US President Donald Trump said Thursday that talks with his Mexican counterpart Enrique Pena Nieto -- now called off -- would have been 'fruitless' if Mexico is unwilling to pay for a wall along the countries' common border. (NICHOLAS KAMM/AFP/Getty Images)
“Trump spokesman Sean Spicer added a stunning new detail about the proposed wall project later Thursday, saying that Trump intended to pay for it by imposing a 20-percent tax on all imports from Mexico,” reported the Washington Post. The comments came after Mexican President Enrique Peña Nieto canceled a trip to meet with Donald Trump over the controversy of the wall and who would pay for it.
Hours after Spicer’s remarks, Politico reported, “Later, however, Spicer quickly walked back his comments. The tax on imports, he said, was one possibility for raising revenue, not a specific policy proposal.” But it’s not clear how much of this represents “walking back.”
As economists know, a tax on imports is a tax against U.S. consumers, not against a foreign government. “Yes, a 20% tariff is a 20% tax on imports, and would be paid for by American consumers and producers, not Mexico,” according to Mark J. Perry, a professor of economics and finance at the University of Michigan-Flint and creator of the economics blog Carpe Diem. “Of course, the 20% tax/tariff would get passed along to American consumers in the form of higher prices for Mexican products. So it’s an economic reality that it will be Americans (consumers and producers) who will pay for the tariffs and will therefore pay for the wall, if that’s how the tariff revenue is allocated.”

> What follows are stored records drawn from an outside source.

-- pv_equiv track=rewrite | github.com/Jaeyeop-Jung/CodingTest | 코딩테스트/토마토 스파게티 2023/6.py | solution
-- ===== SOURCE A (Python) =====
-- def solution(prices, k):
--     res = 0
--     for i in range(len(prices)):
--         cur = prices[i]
--         temp = sorted(prices[i + 1:])
--         cnt = 0
--         if len(temp) < k:
--             continue
--         for _ in range(k):
--             cnt += temp.pop() - cur
--         res = max(res, cnt)
--     return res if res != 0 else -1
-- ===== SOURCE B (Python) =====
-- def _insert_pos(xs, x):
--     # first index at which x can be inserted keeping xs (sorted ascending) sorted
--     i = 0
--     while i < len(xs) and xs[i] < x:
--         i += 1
--     return i
--
--
-- def solution(prices, k):
--     if k <= 0:
--         return -1
--     res = 0
--     suffix = []  # the elements to the right of the current position, kept sorted ascending
--     for p in reversed(prices):
--         if len(suffix) >= k:
--             res = max(res, sum(suffix[len(suffix) - k:]) - k * p)
--         i = _insert_pos(suffix, p)
--         suffix = suffix[:i] + [p] + suffix[i:]
--     return res if res != 0 else -1
-- ===== Notes on version B (the rewrite author's own statement) =====
-- stated objective: faster
-- what changed: Replaces the per-index re-sort of every suffix (sorted(prices[i+1:]) plus k pops) by a single right-to-left pass that maintains the suffix as one incrementally updated sorted list (insertion-point scan + splice) and reads the top-k sum from its tail slice.
import Mathlib
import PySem

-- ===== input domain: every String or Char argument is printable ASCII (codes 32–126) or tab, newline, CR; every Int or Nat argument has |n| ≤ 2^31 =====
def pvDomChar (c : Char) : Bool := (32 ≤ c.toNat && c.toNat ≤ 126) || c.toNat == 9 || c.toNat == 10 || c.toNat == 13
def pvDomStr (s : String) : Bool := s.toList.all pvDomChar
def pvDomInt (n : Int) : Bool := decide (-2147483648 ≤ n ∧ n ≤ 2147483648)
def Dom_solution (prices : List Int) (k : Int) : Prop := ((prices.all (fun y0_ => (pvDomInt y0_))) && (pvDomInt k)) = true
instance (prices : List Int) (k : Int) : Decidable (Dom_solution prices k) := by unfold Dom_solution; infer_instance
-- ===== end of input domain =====

-- B replaces A's per-index re-sort of every suffix by a single right-to-left pass that keeps the
-- suffix as one incrementally updated sorted list; same return value, faster by a constant factor.

-- ===== PORT A =====
def solution (prices : List Int) (k : Int) : Int :=
  let res := (PySem.List.pyRange 0 (PySem.List.len prices) 1).foldl (fun res i =>
    let cur := PySem.List.pyGetD prices i 0      -- prices[i]; i ranges over 0..len-1, always in range
    let temp := PySem.List.sorted (PySem.List.slice prices (some (i + 1)) none) (fun x => x) false
    if PySem.List.len temp < k then res
    else
      let r := (PySem.List.pyRange 0 k 1).foldl (fun (s : List Int × Int) _ =>
        let pr := (PySem.List.pop? s.1).getD (0, [])   -- temp.pop(); never empty under the length guard
        (pr.2, s.2 + pr.1 - cur)) (temp, 0)
      max res r.2) 0
  if res ≠ 0 then res else -1

-- ===== PORT B =====
-- port of Source B's _insert_pos: the while loop scanning for the first index with xs[i] >= x
def insertPos (xs : List Int) (x : Int) : Nat :=
  match xs with
  | [] => 0
  | y :: t => if y < x then insertPos t x + 1 else 0

def solution_alt (prices : List Int) (k : Int) : Int :=
  if k ≤ 0 then -1
  else
    let st := prices.reverse.foldl (fun (s : Int × List Int) p =>
      let res := if k ≤ PySem.List.len s.2
        then max s.1 ((PySem.List.slice s.2 (some (PySem.List.len s.2 - k)) none).sum - k * p)
        else s.1
      let i := insertPos s.2 p
      (res, PySem.List.slice s.2 none (some (i : Int)) ++ [p] ++ PySem.List.slice s.2 (some (i : Int)) none))
      (0, ([] : List Int))
    if st.1 ≠ 0 then st.1 else -1

-- ===== PRECONDITION & SPEC =====
def Spec_solution (prices : List Int) (k : Int) (out : Int) : Prop := out = solution_alt prices k
instance (prices : List Int) (k : Int) (out : Int) : Decidable (Spec_solution prices k out) := by unfold Spec_solution; infer_instance

-- ===== CLAIM (what is proved, stated in full; the proofs are below) =====
def Claim_equal_solution : Prop := ∀ (prices : List Int) (k : Int), Dom_solution prices k → Spec_solution prices k (solution prices k)

-- ===== LEMMAS AND PROOFS =====

-- sum of the k largest elements of suf (tail of the sorted suffix)
def topsum (k : Int) (suf : List Int) : Int :=
  ((PySem.List.sorted suf (fun x => x) false).drop (suf.length - k.toNat)).sum

-- one step of the shared reference recursion: A's "skip if short, else max with candidate"
def branch (k res p : Int) (suf : List Int) : Int :=
  if ((suf.length : Int)) < k then res else max res (topsum k suf - k * p)

-- reference value: right-recursive max over all admissible positions (B's orientation)
def resR (k : Int) : List Int → Int
  | [] => 0
  | p :: suf => branch k (resR k suf) p suf

-- A's loop orientation: left accumulation over positions
def bestAux (k res : Int) : List Int → Int
  | [] => res
  | p :: suf => bestAux k (branch k res p suf) suf

-- A's loop body at natural index j, in pure form
def AbodyN (k : Int) (l : List Int) (r : Int) (j : Nat) : Int :=
  if (((l.drop (j + 1)).length : Int)) < k then r
  else max r (topsum k (l.drop (j + 1)) - k * l.getD j 0)

-- the spliced list B builds: suffix[:i] + [p] + suffix[i:]
def sIns (s : List Int) (p : Int) : List Int :=
  s.take (insertPos s p) ++ [p] ++ s.drop (insertPos s p)

lemma sIns_cons (y : Int) (t : List Int) (p : Int) :
    sIns (y :: t) p = if y < p then y :: sIns t p else p :: y :: t := by
  unfold sIns
  rw [insertPos]
  split <;> simp

lemma sIns_perm (s : List Int) (p : Int) : (sIns s p).Perm (p :: s) := by
  induction s with
  | nil => simp [sIns, insertPos]
  | cons y t ih =>
    rw [sIns_cons]
    split
    · exact (ih.cons y).trans (List.Perm.swap p y t)
    · exact List.Perm.refl _

lemma sIns_mem (s : List Int) (p a : Int) : a ∈ sIns s p ↔ a = p ∨ a ∈ s := by
  rw [(sIns_perm s p).mem_iff]; simp

lemma sIns_pairwise (s : List Int) (p : Int) (h : s.Pairwise (· ≤ ·)) :
    (sIns s p).Pairwise (· ≤ ·) := by
  induction s with
  | nil => simp [sIns, insertPos]
  | cons y t ih =>
    rw [List.pairwise_cons] at h
    rw [sIns_cons]
    split
    · rename_i hy
      rw [List.pairwise_cons]
      refine ⟨?_, ih h.2⟩
      intro a ha
      rcases (sIns_mem t p a).mp ha with rfl | ha'
      · exact le_of_lt hy
      · exact h.1 a ha'
    · rename_i hy
      rw [List.pairwise_cons]
      refine ⟨?_, List.pairwise_cons.mpr h⟩
      intro a ha
      rcases List.mem_cons.mp ha with rfl | ha'
      · exact not_lt.mp hy
      · exact le_trans (not_lt.mp hy) (h.1 a ha')

-- splicing p into a sorted list at Source B's insertion point is sorting p into the list
lemma sIns_sorted (l : List Int) (p : Int) :
    sIns (PySem.List.sorted l (fun x => x) false) p = PySem.List.sorted (p :: l) (fun x => x) false := by
  refine (PySem.List.sorted_id_eq_of_perm_of_pairwise _ _ ?_ ?_).symm
  · exact (sIns_perm _ p).trans ((PySem.List.sorted_perm l _ _).cons p)
  · exact sIns_pairwise _ p (PySem.List.sorted_pairwise l _)

-- A's inner pop loop: m pops from the end of t accumulate the sum of t's last m elements
lemma popLoop (t : List Int) (cur c : Int) (m : Nat) (hm : m ≤ t.length) :
    (PySem.List.pyRange 0 (m : Int) 1).foldl (fun (s : List Int × Int) _ =>
        let pr := (PySem.List.pop? s.1).getD (0, [])
        (pr.2, s.2 + pr.1 - cur)) (t, c)
      = (t.take (t.length - m), c + (t.drop (t.length - m)).sum - m * cur) := by
  induction m with
  | zero => simp [PySem.List.pyRange_one_eq_nil (le_refl 0)]
  | succ m ih =>
    have hm' : m ≤ t.length := Nat.le_of_succ_le hm
    have hcast : ((m + 1 : Nat) : Int) = (m : Int) + 1 := by push_cast; ring
    rw [hcast, PySem.List.pyRange_one_succ_right (by positivity), List.foldl_append, ih hm']
    have hj : t.length - m = (t.length - (m + 1)) + 1 := by omega
    have hjl : t.length - (m + 1) < t.length := by omega
    have htake : t.take (t.length - m) = t.take (t.length - (m + 1)) ++ [t[t.length - (m + 1)]] := by
      rw [hj, List.take_add_one, List.getElem?_eq_getElem hjl]
      simp
    have hdrop : t.drop (t.length - (m + 1)) = t[t.length - (m + 1)] :: t.drop (t.length - m) := by
      rw [hj]
      exact List.drop_eq_getElem_cons hjl
    simp only [List.foldl_cons, List.foldl_nil, htake, PySem.List.pop?_last, Option.getD_some]
    rw [hdrop]
    simp only [List.sum_cons]
    rw [Prod.mk.injEq]
    exact ⟨rfl, by ring⟩

-- A's loop body at index j equals its pure form
lemma Abody_eq (k : Int) (hk : 0 < k) (l : List Int) (r : Int) (j : Nat) :
    (fun res i =>
      let cur := PySem.List.pyGetD l i 0
      let temp := PySem.List.sorted (PySem.List.slice l (some (i + 1)) none) (fun x => x) false
      if PySem.List.len temp < k then res
      else
        let rr := (PySem.List.pyRange 0 k 1).foldl (fun (s : List Int × Int) _ =>
          let pr := (PySem.List.pop? s.1).getD (0, [])
          (pr.2, s.2 + pr.1 - cur)) (temp, 0)
        max res rr.2) r ((j : Nat) : Int) = AbodyN k l r j := by
  have hj1 : ((j : Int)) + 1 = ((j + 1 : Nat) : Int) := by push_cast; ring
  unfold AbodyN
  simp only [PySem.List.pyGetD_natCast, PySem.List.len_eq, PySem.List.length_sorted, hj1,
    PySem.List.slice_from_natCast, List.length_drop]
  split
  · rfl
  · rename_i hc
    have hk0 : k = ((k.toNat : Nat) : Int) := (Int.toNat_of_nonneg hk.le).symm
    have hm : k.toNat ≤ (PySem.List.sorted (l.drop (j + 1)) (fun x => x) false).length := by
      rw [PySem.List.length_sorted, List.length_drop]; omega
    rw [hk0, popLoop _ _ _ _ hm]
    simp only [topsum, PySem.List.length_sorted, List.length_drop, ← hk0]
    ring_nf

-- folding A's pure body over all indices is the reference recursion, A's orientation
lemma rangeFold (k : Int) (l : List Int) : ∀ res : Int,
    (List.range l.length).foldl (AbodyN k l) res = bestAux k res l := by
  induction l with
  | nil => intro res; simp [bestAux]
  | cons p suf ih =>
    intro res
    rw [List.length_cons, List.range_succ_eq_map, List.foldl_cons, List.foldl_map]
    have hshift : ∀ (r : Int) (j : Nat), j ∈ List.range suf.length →
        (fun (x : Int) (y : Nat) => AbodyN k (p :: suf) x y.succ) r j = AbodyN k suf r j := by
      intro r j _
      unfold AbodyN
      simp [Nat.succ_eq_add_one, List.drop_succ_cons, List.getD]
    rw [PySem.List.foldl_congr_mem _ _ _ _ hshift, ih]
    have h0 : AbodyN k (p :: suf) res 0 = branch k res p suf := by
      unfold AbodyN branch
      simp [List.getD]
    rw [h0]
    rfl

lemma branch_le (k res p : Int) (suf : List Int) : res ≤ branch k res p suf := by
  unfold branch; split <;> simp

lemma resR_nonneg (k : Int) (l : List Int) : 0 ≤ resR k l := by
  induction l with
  | nil => simp [resR]
  | cons p suf ih => exact le_trans ih (branch_le k _ p suf)

-- left accumulation from a nonnegative start is the max with the right-recursive value
lemma bestAux_eq_max (k : Int) (l : List Int) : ∀ res : Int, 0 ≤ res →
    bestAux k res l = max res (resR k l) := by
  induction l with
  | nil => intro res h; simp [bestAux, resR]; omega
  | cons p suf ih =>
    intro res h
    show bestAux k (branch k res p suf) suf = max res (branch k (resR k suf) p suf)
    rw [ih _ (le_trans h (branch_le k res p suf))]
    unfold branch
    split
    · rfl
    · rw [max_assoc, max_comm (resR k suf)]

-- B's fold state after consuming l (right fold = reversed-left fold): reference value and sorted suffix
lemma B_state (k : Int) (hk : 0 < k) (l : List Int) :
    l.foldr (fun p (s : Int × List Int) =>
      ((if k ≤ PySem.List.len s.2
        then max s.1 ((PySem.List.slice s.2 (some (PySem.List.len s.2 - k)) none).sum - k * p)
        else s.1),
       PySem.List.slice s.2 none (some ((insertPos s.2 p : Nat) : Int)) ++ [p] ++
         PySem.List.slice s.2 (some ((insertPos s.2 p : Nat) : Int)) none)) (0, ([] : List Int))
      = (resR k l, PySem.List.sorted l (fun x => x) false) := by
  induction l with
  | nil =>
    rw [List.foldr_nil, Prod.mk.injEq]
    exact ⟨rfl, rfl⟩
  | cons p suf ih =>
    rw [List.foldr_cons, ih]
    dsimp only
    rw [Prod.mk.injEq]
    constructor
    · rw [PySem.List.len_eq, PySem.List.length_sorted]
      simp only [resR]
      unfold branch
      by_cases hc : ((suf.length : Int)) < k
      · rw [if_neg (not_le.mpr hc), if_pos hc]
      · rw [if_pos (not_lt.mp hc), if_neg hc]
        have ha : (0 : Int) ≤ (suf.length : Int) - k := by omega
        rw [PySem.List.slice_from _ ha]
        have htn : ((suf.length : Int) - k).toNat = suf.length - k.toNat := by omega
        rw [htn]
        simp [topsum]
    · rw [PySem.List.slice_to_natCast, PySem.List.slice_from_natCast]
      exact sIns_sorted suf p

lemma foldl_max_zero (L : List Int) : L.foldl (fun (r : Int) (_ : Int) => max r 0) 0 = 0 := by
  induction L with
  | nil => rfl
  | cons x t ih => simpa using ih

-- A's value for positive k, via the reference recursion
lemma A_val (k : Int) (hk : 0 < k) (l : List Int) :
    solution l k = (if resR k l ≠ 0 then resR k l else -1) := by
  unfold solution
  simp only []
  rw [PySem.List.len_eq, PySem.List.pyRange_zero_nat, List.foldl_map]
  rw [PySem.List.foldl_congr_mem _ _ (AbodyN k l) _ (fun r j _ => Abody_eq k hk l r j)]
  rw [rangeFold k l 0, bestAux_eq_max k l 0 le_rfl]
  rw [max_eq_right (resR_nonneg k l)]

-- for k ≤ 0 the guard never skips, the pop loop is empty, res stays 0, A returns -1
lemma A_nonpos (k : Int) (hk : k ≤ 0) (l : List Int) : solution l k = -1 := by
  unfold solution
  have hbody : ∀ (r i : Int),
      (fun res i =>
        let cur := PySem.List.pyGetD l i 0
        let temp := PySem.List.sorted (PySem.List.slice l (some (i + 1)) none) (fun x => x) false
        if PySem.List.len temp < k then res
        else
          let rr := (PySem.List.pyRange 0 k 1).foldl (fun (s : List Int × Int) _ =>
            let pr := (PySem.List.pop? s.1).getD (0, [])
            (pr.2, s.2 + pr.1 - cur)) (temp, 0)
          max res rr.2) r i = max r 0 := by
    intro r i
    simp only [PySem.List.len_eq]
    rw [if_neg (not_lt.mpr (le_trans hk (by positivity)))]
    rw [PySem.List.pyRange_one_eq_nil hk]
    simp
  simp only []
  rw [PySem.List.foldl_congr_mem _ _ (fun (r : Int) (_ : Int) => max r 0) _ (fun r i _ => hbody r i)]
  rw [foldl_max_zero]
  decide

-- ===== VERDICT (by name: the statement is the Claim_ definition above) =====
theorem solution_spec : Claim_equal_solution := by
  intro prices k _
  unfold Spec_solution solution_alt
  by_cases hk : k ≤ 0
  · simp [hk, A_nonpos k hk prices]
  · rw [not_le] at hk
    rw [A_val k hk prices]
    simp only [if_neg (not_le.mpr hk)]
    rw [List.foldl_reverse]
    rw [B_state k hk prices]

That is not the only problem: Tariffs are set by Congress, which means members of Congress would have to sign off on this idea, including using it to pay for a wall.
A second, likely more serious issue, is imposing a 20-percent tax on imports from Mexico would violate U.S. commitments under both NAFTA (North American Free Trade Agreement) and the WTO (World Trade Organization).
“We bound our tariffs under NAFTA and WTO,” according to a former trade official in the Bush administration I spoke with. “I can’t imagine how the unilateral raising of tariffs like that would not lead to the filing of actions against the United States. If the other country prevailed against the U.S., as it likely would, it would lead to authorized retaliation against U.S. exporters.”